• Sonuç bulunamadı

İstanbul Büyük Saray Yerleşkesi ve Tarihsel Boyutu

5. İSTANBUL BÜYÜK SARAYI

5.1. İstanbul Büyük Saray Yerleşkesi ve Tarihsel Boyutu

İstanbul Büyük Saray Mozaikleri Müzesi (Resim 29), Sultanahmet Meydanı’ndaki Arasta Pazar’da yer alan mozaik müzesidir (Şekil 6). Müze binası, üzerine Bizans imparatorluğu Büyük Sarayı’nın revaklı avlusunun kuzeydoğu bölümünde kısmen sağlam kalmış mozaik döşemeyi içine alacak şekilde yapılmıştır.

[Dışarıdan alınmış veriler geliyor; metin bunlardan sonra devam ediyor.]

-- pv_equiv track=rewrite | github.com/Dharshinisri2005/automataexam | q9.py | is_accepted_by_pda
-- ===== SOURCE A (Python) =====
-- def is_accepted_by_pda(string):
--     stack = []
--     found_C = False
--     index = 0
--
--     while index < len(string):
--         char = string[index]
--
--         if not found_C:
--             if char == 'C':
--                 found_C = True
--             else:
--                 stack.append(char)
--         else:
--             if not stack or stack.pop() != char:
--                 return False
--
--         index += 1
--
--     return len(stack) == 0 and found_C
-- ===== SOURCE B (Python) =====
-- def is_accepted_by_pda(string):
--     i = string.find('C')
--     if i == -1:
--         return False
--     return string[:i][::-1] == string[i+1:]
-- ===== Notes on version B (the rewrite author's own statement) =====
-- stated objective: simpler
-- what changed: Replaces the PDA stack simulation (per-char push/pop loop with a found_C flag) by a direct split at the first 'C' and a reversed-prefix-equals-suffix slice comparison.
import Mathlib
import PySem

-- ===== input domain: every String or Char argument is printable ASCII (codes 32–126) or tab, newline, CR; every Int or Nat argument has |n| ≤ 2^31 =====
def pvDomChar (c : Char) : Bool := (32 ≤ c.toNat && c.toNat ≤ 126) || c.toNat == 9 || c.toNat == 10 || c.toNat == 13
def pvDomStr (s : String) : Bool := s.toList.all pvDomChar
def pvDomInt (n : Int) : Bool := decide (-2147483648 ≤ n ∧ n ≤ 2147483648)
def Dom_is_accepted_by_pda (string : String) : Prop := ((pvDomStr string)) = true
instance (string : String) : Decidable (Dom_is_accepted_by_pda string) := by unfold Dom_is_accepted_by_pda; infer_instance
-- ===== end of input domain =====

-- B replaces A's PDA stack simulation by split-at-first-'C' and a reversed-prefix = suffix comparison (simpler; same O(n) cost).

-- ===== PORT A =====
-- the while loop of A: state = (stack, remaining characters, found_C); push = cons (top of stack at head)
def pdaLoop : List Char → List Char → Bool → Bool
  | stack, [], found => stack.isEmpty && found
  | stack, c :: rest, found =>
    if found = false then
      if c = 'C' then pdaLoop stack rest true
      else pdaLoop (c :: stack) rest found
    else
      match stack with
      | [] => false
      | t :: ts => if t ≠ c then false else pdaLoop ts rest found

def is_accepted_by_pda (string : String) : Bool :=
  pdaLoop [] string.toList false

-- ===== PORT B =====
def is_accepted_by_pda_alt (string : String) : Bool :=
  let i := PySem.Str.find string "C"
  if i == -1 then false
  else
    -- string[:i][::-1] == string[i+1:]  (slice? with step -1 is always some)
    ((PySem.Str.slice? (PySem.Str.slice string none (some i)) none none (-1)).getD "")
      == PySem.Str.slice string (some (i + 1)) none

-- ===== PRECONDITION & SPEC =====
def Spec_is_accepted_by_pda (string : String) (out : Bool) : Prop := out = is_accepted_by_pda_alt string
instance (string : String) (out : Bool) : Decidable (Spec_is_accepted_by_pda string out) := by unfold Spec_is_accepted_by_pda; infer_instance

-- ===== CLAIM (what is proved, stated in full; the proofs are below) =====
def Claim_equal_is_accepted_by_pda : Prop := ∀ (string : String), Dom_is_accepted_by_pda string → Spec_is_accepted_by_pda string (is_accepted_by_pda string)

-- ===== LEMMAS AND PROOFS =====

theorem pdaLoop_found (cs : List Char) : ∀ stack : List Char, pdaLoop stack cs true = (stack == cs) := by
  induction cs with
  | nil => intro stack; cases stack <;> simp [pdaLoop]
  | cons c cs ih =>
    intro stack
    cases stack with
    | nil => simp [pdaLoop]
    | cons t ts =>
      by_cases h : t = c <;> simp [pdaLoop, h, ih]

theorem pdaLoop_noC (cs : List Char) : ∀ stack : List Char, 'C' ∉ cs → pdaLoop stack cs false = false := by
  induction cs with
  | nil => intro stack _; simp [pdaLoop]
  | cons c cs ih =>
    intro stack h
    have hc : c ≠ 'C' := fun hh => h (by simp [hh])
    have : 'C' ∉ cs := fun hh => h (by simp [hh])
    simp [pdaLoop, hc, ih _ this]

theorem pdaLoop_split (pre : List Char) : ∀ (stack suf : List Char), 'C' ∉ pre →
    pdaLoop stack (pre ++ 'C' :: suf) false = ((pre.reverse ++ stack) == suf) := by
  induction pre with
  | nil => intro stack suf _; simp [pdaLoop, pdaLoop_found]
  | cons c pre ih =>
    intro stack suf h
    have hc : c ≠ 'C' := fun hh => h (by simp [hh])
    have h2 : 'C' ∉ pre := fun hh => h (by simp [hh])
    simp [pdaLoop, hc, ih _ _ h2]

-- [a] <+: l iff l starts with a
theorem singleton_prefix_iff (a : Char) (l : List Char) : ([a] <+: l) ↔ ∃ t, l = a :: t := by
  cases l with
  | nil => simp
  | cons b t =>
    constructor
    · intro h
      rcases h with ⟨u, hu⟩
      simp at hu
      exact ⟨t, by simp [hu.1]⟩
    · rintro ⟨t', ht⟩
      rw [ht]
      exact ⟨t', rfl⟩

-- the first occurrence of 'C': find = pre.length
theorem findC_split (pre suf : List Char) (h : 'C' ∉ pre) :
    PySem.Chars.find (pre ++ 'C' :: suf) ['C'] = (pre.length : Int) := by
  set cs := pre ++ 'C' :: suf with hcs
  have hinf : ['C'] <:+: cs := ⟨pre, suf, by simp [hcs]⟩
  have h0 : 0 ≤ PySem.Chars.find cs ['C'] := (PySem.Chars.find_nonneg_iff _ _).mpr hinf
  obtain ⟨hpre, hmin⟩ := PySem.Chars.find_spec (s := cs) (sub := ['C']) h0
  set n := (PySem.Chars.find cs ['C']).toNat with hn
  have hge : pre.length ≤ n := by
    by_contra hlt'
    have hlt : n < pre.length := by omega
    rcases (singleton_prefix_iff _ _).mp hpre with ⟨t, ht⟩
    have hdrop : cs.drop n = pre.drop n ++ 'C' :: suf := by
      simp [hcs, List.drop_append_of_le_length (le_of_lt hlt)]
    have hhead : (pre.drop n).head? = some 'C' := by
      have hne : pre.drop n ≠ [] := by
        intro hnil
        have := List.drop_eq_nil_iff.mp hnil
        omega
      cases hd : pre.drop n with
      | nil => exact absurd hd hne
      | cons x xs =>
        have : cs.drop n = x :: (xs ++ 'C' :: suf) := by simp [hdrop, hd]
        rw [this] at ht
        simp at ht
        simp [ht.1]
    rcases List.head?_eq_some_iff.mp hhead with ⟨xs, hx⟩
    have : 'C' ∈ pre := by
      have := List.drop_subset n pre
      exact this (by rw [hx]; exact List.mem_cons_self ..)
    exact h this
  have hle : n ≤ pre.length := by
    by_contra hlt'
    have hlt : pre.length < n := by omega
    exact hmin pre.length hlt ((singleton_prefix_iff _ _).mpr ⟨suf, by simp [hcs]⟩)
  have : n = pre.length := le_antisymm hle hge
  omega

theorem string_beq_toList (s t : String) : (s == t) = (s.toList == t.toList) := by
  by_cases h : s = t
  · simp [h]
  · have : s.toList ≠ t.toList := fun hh => h (by
      have := congrArg String.ofList hh
      simpa using this)
    simp [h, this]

-- first-occurrence split of a list containing c
theorem exists_first_split (c : Char) (l : List Char) (h : c ∈ l) :
    ∃ pre suf, l = pre ++ c :: suf ∧ c ∉ pre := by
  induction l with
  | nil => simp at h
  | cons a l ih =>
    by_cases hac : a = c
    · exact ⟨[], l, by simp [hac], by simp⟩
    · have : c ∈ l := by
        rcases List.mem_cons.mp h with h1 | h1
        · exact absurd h1.symm hac
        · exact h1
      rcases ih this with ⟨pre, suf, h1, h2⟩
      exact ⟨a :: pre, suf, by simp [h1], by
        intro hm
        rcases List.mem_cons.mp hm with h3 | h3
        · exact hac h3.symm
        · exact h2 h3⟩

theorem singleton_infix_iff (a : Char) (l : List Char) : ([a] <:+: l) ↔ a ∈ l := by
  constructor
  · rintro ⟨s, t, hst⟩
    rw [← hst]; simp
  · intro h
    rcases exists_first_split a l h with ⟨pre, suf, h1, _⟩
    exact ⟨pre, suf, by simp [h1]⟩

-- ===== VERDICT (by name: the statement is the Claim_ definition above) =====
theorem is_accepted_by_pda_spec : Claim_equal_is_accepted_by_pda := by
  intro string _
  unfold Spec_is_accepted_by_pda is_accepted_by_pda is_accepted_by_pda_alt
  set cs := string.toList with hcs
  by_cases hmem : 'C' ∈ cs
  · rcases exists_first_split 'C' cs hmem with ⟨pre, suf, hsplit, hpre⟩
    have hfind : PySem.Str.find string "C" = (pre.length : Int) := by
      have : PySem.Str.find string "C" = PySem.Chars.find cs ['C'] := by
        simp [← hcs]
      rw [this, hsplit, findC_split pre suf hpre]
    rw [hfind]
    have hne : ((pre.length : Int) == -1) = false := by simp
    simp only [hne, Bool.false_eq_true, if_false]
    -- prefix slice
    have hprefix : (PySem.Str.slice string none (some (pre.length : Int))).toList = pre := by
      rw [PySem.Str.toList_slice, ← hcs, PySem.Chars.slice_eq_listSlice,
        PySem.List.slice_to_natCast, hsplit]
      simp
    -- suffix slice
    have hsuffix : (PySem.Str.slice string (some ((pre.length : Int) + 1)) none).toList = suf := by
      have : (pre.length : Int) + 1 = ((pre.length + 1 : Nat) : Int) := by push_cast; ring
      rw [this, PySem.Str.toList_slice, ← hcs, PySem.Chars.slice_eq_listSlice,
        PySem.List.slice_from_natCast, hsplit]
      simp
    rw [hsplit, pdaLoop_split pre [] suf hpre]
    rw [PySem.Str.slice?_none_none_neg_one, Option.getD_some]
    rw [string_beq_toList]
    simp [hprefix, hsuffix]
  · have hfind : PySem.Str.find string "C" = -1 := by
      have : PySem.Str.find string "C" = PySem.Chars.find cs ['C'] := by
        simp [← hcs]
      rw [this]
      exact (PySem.Chars.find_eq_neg_one_iff _ _).mpr
        (fun hinf => hmem ((singleton_infix_iff _ _).mp hinf))
    rw [hfind]
    simp [pdaLoop_noC cs [] hmem]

Bizans Saraylar yerleşkesi içinde yer alan Büyük Saray (Şekil 7) avlular, bahçeler, tören salonları, kiliseler, bahçeler, oyun alanları, teraslar gibi pek çok bölümden oluşan bir yapıdır. Kendi içinde başlı başına bir kent görünümündedir. Daha sonraları Osmanlı sultanlarının haremi olarak kullanılmıştır95. Bizans saraylarının içinde, Büyük Saray’ın farklı bir yeri vardır çünkü İmparator ailesinin ikametgahı ve hükümetin beşiğidir. Kraliyet odası (Chrysotriklinos), devletin idari işleri için kullanılan ve yabancı elçilerin kabul edildiği resepsiyon odası, hazine (ve darphane), İmparatorluk muhafızları kışlası, liman (Boukoleon Sarayında bulunmaktaydı) gibi bölümlerden oluşmaktaydı96.

Bizans sanatı bağlamında, Rodley’e göre Konstantinopolis’ten ayakta kalabilen tek seküler97 kalıntı, Büyük Saray’ın yer mozaikleridir98.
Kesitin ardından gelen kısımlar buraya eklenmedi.